Title: Re: You science buffs gotta help me here.
Post by Headache Boy uk on Mar 15th, 2010 at 7:38pm
Maybe I'm missing the bigger picture here but it just seems to me that spending so much time and money on finding the smallest particles or trying to make black holes and stuff is such a wast when there are more important science issues about at the moment such as what to do when we hit peek oil (reckoned to be in about 5 years) etc.

It's not that I'm apposed to science in all it's formes but some of it seems a little unnecessary.

But like i said I'm probably missing the big picture, after all I am just a carpenter ;)

Nigel

Title: Re: You science buffs gotta help me here.
Post by Charlie on Mar 15th, 2010 at 8:30pm
Nigel,

The thing is that a lot these brainiacs aren't able to tie their shoes or fry and egg so it's best to let them have their way. That and I can't imagine how dull this planet would be without them. This little toy we use here exists because of them. START PRINTPAGEMultimedia File Viewing and Clickable Links are available for Registered Members only!!  You need to Login or RegisterEND PRINTPAGE

I love this stuff but I need more than a road map. I need a Dummies guide here.

Charlie

Title: Re: You science buffs gotta help me here.
Post by Headache Boy uk on Mar 15th, 2010 at 8:59pm
Ok here's one for you, dose finding / proving the existence of dark matter or dark energy mean that darkness actually exists , and is not just a word used to describe the lack of light ?

Title: Re: You science buffs gotta help me here.
Post by Kevin_M on Mar 16th, 2010 at 12:29am

Quote:
when we hit peek oil (reckoned to be in about 5 years)


Not familiar with this day of reckoning, more of being under the reins of cost and further problems from its use.  Drilling under the Artic will be easier with clearing ice.

In five years who knows, could be a base established at the Moon's poles to mine 100 million tons of He-3 only nine feet down, your M-15 and M-16 looking at protecting Earth's landing sites for conveying to newly built fusion reactors.  From all this space crap, unlimited power.  ;)




Quote:
Ok here's one for you, dose finding / proving the existence of dark matter or dark energy mean that darkness actually exists , and is not just a word used to describe the lack of light ?

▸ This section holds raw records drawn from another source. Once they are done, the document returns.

-- pv_equiv track=rewrite | github.com/chrishaid/auto-ml-research | chart_comparison.py | format_config_lines
-- ===== SOURCE A (Python) =====
-- def format_config_lines(stages):
--     """Format parsed stages into display lines for the chart."""
--     lines = []
--     for name, params in stages:
--         # Categorize the stage
--         algo_names = {"RandomForest", "GradientBoosting", "ExtraTrees", "XGBoost",
--                       "LightGBM", "Ridge", "Lasso", "ElasticNet", "SVR", "SVC",
--                       "KNeighbors", "DecisionTree", "AdaBoost", "MLP",
--                       "LogisticRegression"}
--         preproc_names = {"StandardScaler", "MinMaxScaler", "RobustScaler", "PCA",
--                          "PolynomialFeatures"}
--         fs_names = {"SelectKBest", "passthrough"}
--         prep_names = {"SimpleImputer_mean", "SimpleImputer_median",
--                       "SimpleImputer_most_frequent", "KNNImputer",
--                       "OutlierClipper", "Winsorizer"}
--
--         if name in algo_names:
--             tag = "ALGO"
--         elif name in fs_names:
--             tag = "FEAT"
--         elif name in preproc_names:
--             tag = "PREP"
--         elif name in prep_names:
--             tag = "DATA"
--         else:
--             tag = "    "
--
--         lines.append((tag, name, params))
--     return lines
-- ===== SOURCE B (Python) =====
-- # B: staged "stamping" passes instead of a single pass with a branch chain:
-- # start with every line tagged blank, then one pass per category overwrites the
-- # tag of the stages belonging to that category (categories are disjoint, so
-- # pass order does not matter), and a final zip assembles the lines.
--
-- _CATEGORIES = [
--     ("ALGO", frozenset({"RandomForest", "GradientBoosting", "ExtraTrees",
--                         "XGBoost", "LightGBM", "Ridge", "Lasso", "ElasticNet",
--                         "SVR", "SVC", "KNeighbors", "DecisionTree", "AdaBoost",
--                         "MLP", "LogisticRegression"})),
--     ("FEAT", frozenset({"SelectKBest", "passthrough"})),
--     ("PREP", frozenset({"StandardScaler", "MinMaxScaler", "RobustScaler",
--                         "PCA", "PolynomialFeatures"})),
--     ("DATA", frozenset({"SimpleImputer_mean", "SimpleImputer_median",
--                         "SimpleImputer_most_frequent", "KNNImputer",
--                         "OutlierClipper", "Winsorizer"})),
-- ]
--
--
-- def _stamp(tags, stages, tag, names):
--     """One pass: overwrite the tag of every stage whose name is in names."""
--     return [tag if name in names else t for t, (name, _) in zip(tags, stages)]
--
--
-- def format_config_lines(stages):
--     """Format parsed stages into display lines for the chart."""
--     tags = ["    "] * len(stages)
--     for tag, names in _CATEGORIES:
--         tags = _stamp(tags, stages, tag, names)
--     return [(t, name, params) for t, (name, params) in zip(tags, stages)]
-- ===== Notes on version B (the rewrite author's own statement) =====
-- stated objective: alternative
-- what changed: Replaces A's single pass with a per-stage four-way if/elif membership chain by staged category passes: a blank tag array is stamped once per category (overwriting tags of matching stages, valid because the categories are disjoint) and then zipped with the stages.
import Mathlib
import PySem

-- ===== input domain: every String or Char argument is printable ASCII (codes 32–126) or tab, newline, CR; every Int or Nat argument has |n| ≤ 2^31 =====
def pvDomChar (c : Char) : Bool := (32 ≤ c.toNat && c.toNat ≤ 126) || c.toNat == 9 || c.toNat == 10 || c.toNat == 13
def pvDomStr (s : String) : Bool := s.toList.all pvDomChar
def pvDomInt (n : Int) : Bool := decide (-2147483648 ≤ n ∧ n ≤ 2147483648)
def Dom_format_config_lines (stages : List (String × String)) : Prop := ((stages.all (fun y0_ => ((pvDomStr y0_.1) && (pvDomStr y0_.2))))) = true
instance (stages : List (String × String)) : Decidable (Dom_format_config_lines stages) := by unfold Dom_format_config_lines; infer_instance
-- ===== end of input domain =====

-- ===== PORT A =====
-- B replaces A's single pass with a four-way branch chain by staged category
-- passes that stamp a blank tag array (objective: alternative; same cost).
-- A-side helpers: the four literal sets A builds each iteration.
def aAlgoNames : PySem.Set String := PySem.Set.ofList ["RandomForest", "GradientBoosting", "ExtraTrees", "XGBoost", "LightGBM", "Ridge", "Lasso", "ElasticNet", "SVR", "SVC", "KNeighbors", "DecisionTree", "AdaBoost", "MLP", "LogisticRegression"]
def aPreprocNames : PySem.Set String := PySem.Set.ofList ["StandardScaler", "MinMaxScaler", "RobustScaler", "PCA", "PolynomialFeatures"]
def aFsNames : PySem.Set String := PySem.Set.ofList ["SelectKBest", "passthrough"]
def aPrepNames : PySem.Set String := PySem.Set.ofList ["SimpleImputer_mean", "SimpleImputer_median", "SimpleImputer_most_frequent", "KNNImputer", "OutlierClipper", "Winsorizer"]

def format_config_lines (stages : List (String × String)) : List (String × String × String) :=
  stages.foldl (fun lines np =>
    let name := np.1
    let params := np.2
    let tag :=
      if PySem.Set.contains aAlgoNames name then "ALGO"
      else if PySem.Set.contains aFsNames name then "FEAT"
      else if PySem.Set.contains aPreprocNames name then "PREP"
      else if PySem.Set.contains aPrepNames name then "DATA"
      else "    "
    lines ++ [(tag, name, params)]) []

-- ===== PORT B =====
-- B-side helpers: the category list and one stamping pass.
def bAlgoSet : PySem.Set String := PySem.Set.ofList ["RandomForest", "GradientBoosting", "ExtraTrees", "XGBoost", "LightGBM", "Ridge", "Lasso", "ElasticNet", "SVR", "SVC", "KNeighbors", "DecisionTree", "AdaBoost", "MLP", "LogisticRegression"]
def bFeatSet : PySem.Set String := PySem.Set.ofList ["SelectKBest", "passthrough"]
def bPrepSet : PySem.Set String := PySem.Set.ofList ["StandardScaler", "MinMaxScaler", "RobustScaler", "PCA", "PolynomialFeatures"]
def bDataSet : PySem.Set String := PySem.Set.ofList ["SimpleImputer_mean", "SimpleImputer_median", "SimpleImputer_most_frequent", "KNNImputer", "OutlierClipper", "Winsorizer"]

def bCategories : List (String × PySem.Set String) :=
  [("ALGO", bAlgoSet), ("FEAT", bFeatSet), ("PREP", bPrepSet), ("DATA", bDataSet)]

-- one pass: overwrite the tag of every stage whose name is in names
def bStamp (tags : List String) (stages : List (String × String)) (tag : String) (names : PySem.Set String) : List String :=
  (tags.zip stages).map (fun p => if PySem.Set.contains names p.2.1 then tag else p.1)

def format_config_lines_alt (stages : List (String × String)) : List (String × String × String) :=
  let tags := bCategories.foldl (fun ts c => bStamp ts stages c.1 c.2) (List.replicate stages.length "    ")
  (tags.zip stages).map (fun p => (p.1, p.2.1, p.2.2))

-- ===== PRECONDITION & SPEC =====
def Spec_format_config_lines (stages : List (String × String)) (out : List (String × String × String)) : Prop := out = format_config_lines_alt stages
instance (stages : List (String × String)) (out : List (String × String × String)) : Decidable (Spec_format_config_lines stages out) := by unfold Spec_format_config_lines; infer_instance

-- ===== CLAIM (what is proved, stated in full; the proofs are below) =====
def Claim_equal_format_config_lines : Prop := ∀ (stages : List (String × String)), Dom_format_config_lines stages → Spec_format_config_lines stages (format_config_lines stages)

-- ===== LEMMAS AND PROOFS =====
-- A's chain tag, as a function (used only in the proofs).
def tagA (name : String) : String :=
  if PySem.Set.contains aAlgoNames name then "ALGO"
  else if PySem.Set.contains aFsNames name then "FEAT"
  else if PySem.Set.contains aPreprocNames name then "PREP"
  else if PySem.Set.contains aPrepNames name then "DATA"
  else "    "

-- Pointwise: B's four successive stamps of one tag equal A's chain (the
-- categories are disjoint, so the overwrite order does not matter).
theorem tag_eq (name : String) :
    (if PySem.Set.contains bDataSet name then "DATA"
     else if PySem.Set.contains bPrepSet name then "PREP"
     else if PySem.Set.contains bFeatSet name then "FEAT"
     else if PySem.Set.contains bAlgoSet name then "ALGO"
     else "    ") = tagA name := by
  by_cases h : name ∈ (["RandomForest", "GradientBoosting", "ExtraTrees", "XGBoost", "LightGBM", "Ridge", "Lasso", "ElasticNet", "SVR", "SVC", "KNeighbors", "DecisionTree", "AdaBoost", "MLP", "LogisticRegression", "SelectKBest", "passthrough", "StandardScaler", "MinMaxScaler", "RobustScaler", "PCA", "PolynomialFeatures", "SimpleImputer_mean", "SimpleImputer_median", "SimpleImputer_most_frequent", "KNNImputer", "OutlierClipper", "Winsorizer"] : List String)
  · fin_cases h <;> decide
  · simp only [List.mem_cons, List.not_mem_nil, or_false, not_or] at h
    obtain ⟨h1,h2,h3,h4,h5,h6,h7,h8,h9,h10,h11,h12,h13,h14,h15,h16,h17,h18,h19,h20,h21,h22,h23,h24,h25,h26,h27,h28⟩ := h
    simp [tagA, bAlgoSet, bFeatSet, bPrepSet, bDataSet,
      aAlgoNames, aFsNames, aPreprocNames, aPrepNames,
      PySem.Set.contains, PySem.Set.ofList,
      h1,h2,h3,h4,h5,h6,h7,h8,h9,h10,h11,h12,h13,h14,h15,h16,h17,h18,h19,h20,h21,h22,h23,h24,h25,h26,h27,h28]

-- B's four stamping passes over the blank array produce A's chain tag per stage.
theorem stamp4_eq (stages : List (String × String)) :
    bStamp (bStamp (bStamp (bStamp (List.replicate stages.length "    ") stages
        "ALGO" bAlgoSet) stages "FEAT" bFeatSet) stages "PREP" bPrepSet) stages
        "DATA" bDataSet
      = stages.map (fun np => tagA np.1) := by
  induction stages with
  | nil => rfl
  | cons a l ih =>
    simp only [List.length_cons, List.replicate_succ, bStamp, List.zip_cons_cons,
      List.map_cons] at ih ⊢
    exact congrArg₂ List.cons (tag_eq a.1) ih

-- A's append loop equals mapping tagA over the stages.
theorem a_eq_map (stages : List (String × String)) (acc : List (String × String × String)) :
    stages.foldl (fun lines np =>
      let name := np.1
      let params := np.2
      let tag :=
        if PySem.Set.contains aAlgoNames name then "ALGO"
        else if PySem.Set.contains aFsNames name then "FEAT"
        else if PySem.Set.contains aPreprocNames name then "PREP"
        else if PySem.Set.contains aPrepNames name then "DATA"
        else "    "
      lines ++ [(tag, name, params)]) acc
    = acc ++ stages.map (fun np => (tagA np.1, np.1, np.2)) := by
  induction stages generalizing acc with
  | nil => simp
  | cons h t ih => rw [List.foldl_cons, ih]; simp [tagA]

-- B's final zip of tags with stages equals the direct map.
theorem b_zip_eq (stages : List (String × String)) :
    ((stages.map (fun np => tagA np.1)).zip stages).map (fun p => (p.1, p.2.1, p.2.2))
      = stages.map (fun np => (tagA np.1, np.1, np.2)) := by
  induction stages with
  | nil => rfl
  | cons a l ih => simp [ih]

-- ===== VERDICT (by name: the statement is the Claim_ definition above) =====
theorem format_config_lines_spec : Claim_equal_format_config_lines := by
  intro stages _
  unfold Spec_format_config_lines format_config_lines format_config_lines_alt
  rw [a_eq_map, List.nil_append]
  have hfold : bCategories.foldl (fun ts c => bStamp ts stages c.1 c.2)
      (List.replicate stages.length "    ") = stages.map (fun np => tagA np.1) := by
    simp only [bCategories, List.foldl]
    exact stamp4_eq stages
  simp only [hfold]
  exact (b_zip_eq stages).symm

Dark can mean hidden or secret so far, too.


My original reply to the MN detection mentioned, which may be in the area of the conversation, the using of absolute zero to freeze nuclei into place, I'd assume, is to detect movement, maybe capturing and identifying something weakly interacting with matter.  It's not the only one, Lawrence Livermore and CERN have their projects.  Separately also, annihilation detectors based in the Antarctic and a gamma ray telescope launched in 2008.  Ideas of mystery hunters for capture, identity.

Title: Re: You science buffs gotta help me here.
Post by AussieBrian on Mar 16th, 2010 at 7:03pm

Headache Boy uk wrote on Mar 15th, 2010 at 7:38pm:
It's not that I'm apposed to science in all it's formes but some of it seems a little unnecessary.

All science is important - START PRINTPAGEMultimedia File Viewing and Clickable Links are available for Registered Members only!!  You need to Login or RegisterEND PRINTPAGE - but some leaves me wondering.

Title: Re: You science buffs gotta help me here.
Post by cavalier on Mar 16th, 2010 at 9:04pm
Forgive me; the dark side has left me a little twitchy for I see not all that appears to be.
I had a dream, which was not all a dream.
The bright sun was extinguished, and the stars
Did wander darkling in the eternal space,
Ray less, and pathless, and the icy earth
Swung blind and blackening in the moonless air;
Morn came, and went and came, and brought no day,
And men forgot their passions in the dread
Of this desolation; and all hearts
Were chilled into a selfish prayer for light:
Ho Hum.
Darkly speaking of course
Colin..

Title: Re: You science buffs gotta help me here.
Post by Opus on Mar 16th, 2010 at 10:59pm

Quote:
For a long period of time there was much speculation and controversy about where the so-called "missing matter" of the Universe had got to. All over the Galaxy the science departments of all the major universities were acquiring more and more elaborate equipment to probe and search the hearts of distant galaxies, and then the very centre and the very edges of the whole Universe, but when eventually it was tracked down it turned out in fact to he all the stuff which the equipment had been packed in.   Mostly Harmless    Douglas Adams


   In reality there is so much dust in are galaxy that we cannot see the galactic core. It should be bright, maybe brighter than the sun. Every galaxy has this dust too, maybe even between the galaxies.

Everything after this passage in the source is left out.